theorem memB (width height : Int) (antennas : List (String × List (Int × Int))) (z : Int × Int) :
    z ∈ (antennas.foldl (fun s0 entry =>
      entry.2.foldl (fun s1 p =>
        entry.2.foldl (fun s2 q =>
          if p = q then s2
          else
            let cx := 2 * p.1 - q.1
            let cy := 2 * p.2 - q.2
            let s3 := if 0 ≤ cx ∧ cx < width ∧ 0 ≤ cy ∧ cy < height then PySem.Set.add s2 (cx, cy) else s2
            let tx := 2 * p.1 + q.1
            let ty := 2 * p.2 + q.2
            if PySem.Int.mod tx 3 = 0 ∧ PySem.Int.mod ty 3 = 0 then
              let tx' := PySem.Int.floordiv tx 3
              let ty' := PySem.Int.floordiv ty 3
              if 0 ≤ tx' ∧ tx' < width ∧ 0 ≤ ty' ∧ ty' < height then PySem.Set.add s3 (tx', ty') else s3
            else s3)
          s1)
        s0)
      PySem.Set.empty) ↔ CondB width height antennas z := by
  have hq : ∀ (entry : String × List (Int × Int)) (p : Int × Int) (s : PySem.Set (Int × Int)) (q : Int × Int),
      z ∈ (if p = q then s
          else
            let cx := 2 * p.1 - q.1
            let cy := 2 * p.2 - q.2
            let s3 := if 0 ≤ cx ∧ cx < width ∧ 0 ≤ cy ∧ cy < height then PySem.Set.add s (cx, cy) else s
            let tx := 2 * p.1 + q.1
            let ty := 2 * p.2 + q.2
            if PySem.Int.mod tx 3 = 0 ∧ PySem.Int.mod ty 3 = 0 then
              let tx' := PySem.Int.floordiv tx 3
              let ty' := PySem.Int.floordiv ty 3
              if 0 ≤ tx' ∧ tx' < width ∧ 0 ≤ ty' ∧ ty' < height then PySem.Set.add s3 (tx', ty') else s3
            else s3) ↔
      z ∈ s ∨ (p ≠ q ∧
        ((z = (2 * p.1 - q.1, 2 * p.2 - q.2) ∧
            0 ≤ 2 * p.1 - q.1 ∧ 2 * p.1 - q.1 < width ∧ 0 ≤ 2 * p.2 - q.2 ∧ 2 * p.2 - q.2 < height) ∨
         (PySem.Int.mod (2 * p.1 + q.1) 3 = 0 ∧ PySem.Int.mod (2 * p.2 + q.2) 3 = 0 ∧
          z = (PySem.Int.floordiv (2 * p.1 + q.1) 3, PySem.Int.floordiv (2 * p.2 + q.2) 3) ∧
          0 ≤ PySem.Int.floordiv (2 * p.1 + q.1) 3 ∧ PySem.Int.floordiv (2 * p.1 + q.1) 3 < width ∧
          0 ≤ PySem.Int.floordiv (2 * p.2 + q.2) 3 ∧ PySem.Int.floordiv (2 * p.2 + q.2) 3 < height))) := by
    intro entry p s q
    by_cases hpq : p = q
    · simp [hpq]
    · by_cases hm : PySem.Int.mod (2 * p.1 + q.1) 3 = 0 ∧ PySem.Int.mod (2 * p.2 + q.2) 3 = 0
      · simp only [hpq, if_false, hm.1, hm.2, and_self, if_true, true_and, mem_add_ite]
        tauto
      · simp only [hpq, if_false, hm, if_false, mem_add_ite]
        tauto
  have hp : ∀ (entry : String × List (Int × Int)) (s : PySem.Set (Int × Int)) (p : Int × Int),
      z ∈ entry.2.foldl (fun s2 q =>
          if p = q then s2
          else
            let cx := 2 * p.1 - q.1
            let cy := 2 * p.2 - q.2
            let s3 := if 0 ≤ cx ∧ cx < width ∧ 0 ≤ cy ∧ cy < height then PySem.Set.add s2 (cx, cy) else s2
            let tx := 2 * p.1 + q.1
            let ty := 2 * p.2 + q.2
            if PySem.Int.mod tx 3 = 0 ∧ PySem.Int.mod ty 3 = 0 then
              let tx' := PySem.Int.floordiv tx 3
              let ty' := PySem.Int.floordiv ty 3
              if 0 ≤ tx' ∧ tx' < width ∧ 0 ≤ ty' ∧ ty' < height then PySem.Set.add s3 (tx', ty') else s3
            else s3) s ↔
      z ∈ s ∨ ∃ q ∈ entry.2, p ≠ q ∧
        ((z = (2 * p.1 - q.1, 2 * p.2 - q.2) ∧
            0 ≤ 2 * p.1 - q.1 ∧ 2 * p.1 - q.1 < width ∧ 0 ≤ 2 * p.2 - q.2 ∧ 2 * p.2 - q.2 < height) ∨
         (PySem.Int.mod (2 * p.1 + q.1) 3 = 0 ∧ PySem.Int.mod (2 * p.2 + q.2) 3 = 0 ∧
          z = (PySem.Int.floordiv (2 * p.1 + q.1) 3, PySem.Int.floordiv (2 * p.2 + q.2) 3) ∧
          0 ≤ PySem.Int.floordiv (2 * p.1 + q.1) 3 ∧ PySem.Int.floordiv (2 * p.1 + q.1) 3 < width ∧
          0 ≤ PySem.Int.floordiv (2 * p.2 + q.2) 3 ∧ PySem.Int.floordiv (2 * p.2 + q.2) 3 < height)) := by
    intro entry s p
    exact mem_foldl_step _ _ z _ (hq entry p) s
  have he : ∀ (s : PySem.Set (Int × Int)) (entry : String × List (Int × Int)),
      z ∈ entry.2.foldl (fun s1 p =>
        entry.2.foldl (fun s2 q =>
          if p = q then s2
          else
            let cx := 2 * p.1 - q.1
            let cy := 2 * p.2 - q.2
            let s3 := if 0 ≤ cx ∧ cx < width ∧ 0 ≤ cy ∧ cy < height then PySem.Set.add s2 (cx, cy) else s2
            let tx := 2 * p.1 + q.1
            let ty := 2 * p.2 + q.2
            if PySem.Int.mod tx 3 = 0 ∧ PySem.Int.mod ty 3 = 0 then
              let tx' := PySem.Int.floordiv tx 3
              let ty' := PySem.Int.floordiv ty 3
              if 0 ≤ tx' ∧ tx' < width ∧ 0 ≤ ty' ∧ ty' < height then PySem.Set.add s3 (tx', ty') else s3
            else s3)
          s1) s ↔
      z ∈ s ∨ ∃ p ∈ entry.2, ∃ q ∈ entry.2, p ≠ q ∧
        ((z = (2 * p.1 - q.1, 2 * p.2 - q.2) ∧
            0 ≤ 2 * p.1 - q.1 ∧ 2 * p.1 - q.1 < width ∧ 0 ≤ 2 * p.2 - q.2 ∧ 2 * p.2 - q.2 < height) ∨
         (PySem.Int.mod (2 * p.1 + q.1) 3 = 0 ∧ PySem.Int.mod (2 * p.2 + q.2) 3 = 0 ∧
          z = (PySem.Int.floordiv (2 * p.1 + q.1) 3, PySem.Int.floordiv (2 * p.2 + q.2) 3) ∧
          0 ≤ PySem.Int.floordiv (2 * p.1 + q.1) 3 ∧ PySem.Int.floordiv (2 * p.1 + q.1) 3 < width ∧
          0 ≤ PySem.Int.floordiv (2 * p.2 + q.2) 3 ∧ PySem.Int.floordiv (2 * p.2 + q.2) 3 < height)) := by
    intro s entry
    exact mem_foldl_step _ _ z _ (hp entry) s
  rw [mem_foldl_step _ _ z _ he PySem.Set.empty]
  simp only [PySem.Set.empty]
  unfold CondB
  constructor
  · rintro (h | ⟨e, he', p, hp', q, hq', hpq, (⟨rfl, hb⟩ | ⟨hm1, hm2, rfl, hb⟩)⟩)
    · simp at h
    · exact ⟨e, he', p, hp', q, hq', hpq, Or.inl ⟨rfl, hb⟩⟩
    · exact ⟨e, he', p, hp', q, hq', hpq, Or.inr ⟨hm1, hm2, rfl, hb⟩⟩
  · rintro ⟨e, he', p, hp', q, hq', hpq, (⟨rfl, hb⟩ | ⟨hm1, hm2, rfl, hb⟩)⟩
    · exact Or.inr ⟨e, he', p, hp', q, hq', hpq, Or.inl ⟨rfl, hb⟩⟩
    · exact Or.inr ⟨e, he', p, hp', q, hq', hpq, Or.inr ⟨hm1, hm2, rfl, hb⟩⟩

^^^^^^^^

Output only a verbatim copy of the lines spanning from the line that contains "exact mem_foldl_step _ _ z _ (hp entry) s" to the end of the records above.

= Result of this task =
    exact mem_foldl_step _ _ z _ (hp entry) s
  rw [mem_foldl_step _ _ z _ he PySem.Set.empty]
  simp only [PySem.Set.empty]
  unfold CondB
  constructor
  · rintro (h | ⟨e, he', p, hp', q, hq', hpq, (⟨rfl, hb⟩ | ⟨hm1, hm2, rfl, hb⟩)⟩)
    · simp at h
    · exact ⟨e, he', p, hp', q, hq', hpq, Or.inl ⟨rfl, hb⟩⟩
    · exact ⟨e, he', p, hp', q, hq', hpq, Or.inr ⟨hm1, hm2, rfl, hb⟩⟩
  · rintro ⟨e, he', p, hp', q, hq', hpq, (⟨rfl, hb⟩ | ⟨hm1, hm2, rfl, hb⟩)⟩
    · exact Or.inr ⟨e, he', p, hp', q, hq', hpq, Or.inl ⟨rfl, hb⟩⟩
    · exact Or.inr ⟨e, he', p, hp', q, hq', hpq, Or.inr ⟨hm1, hm2, rfl, hb⟩⟩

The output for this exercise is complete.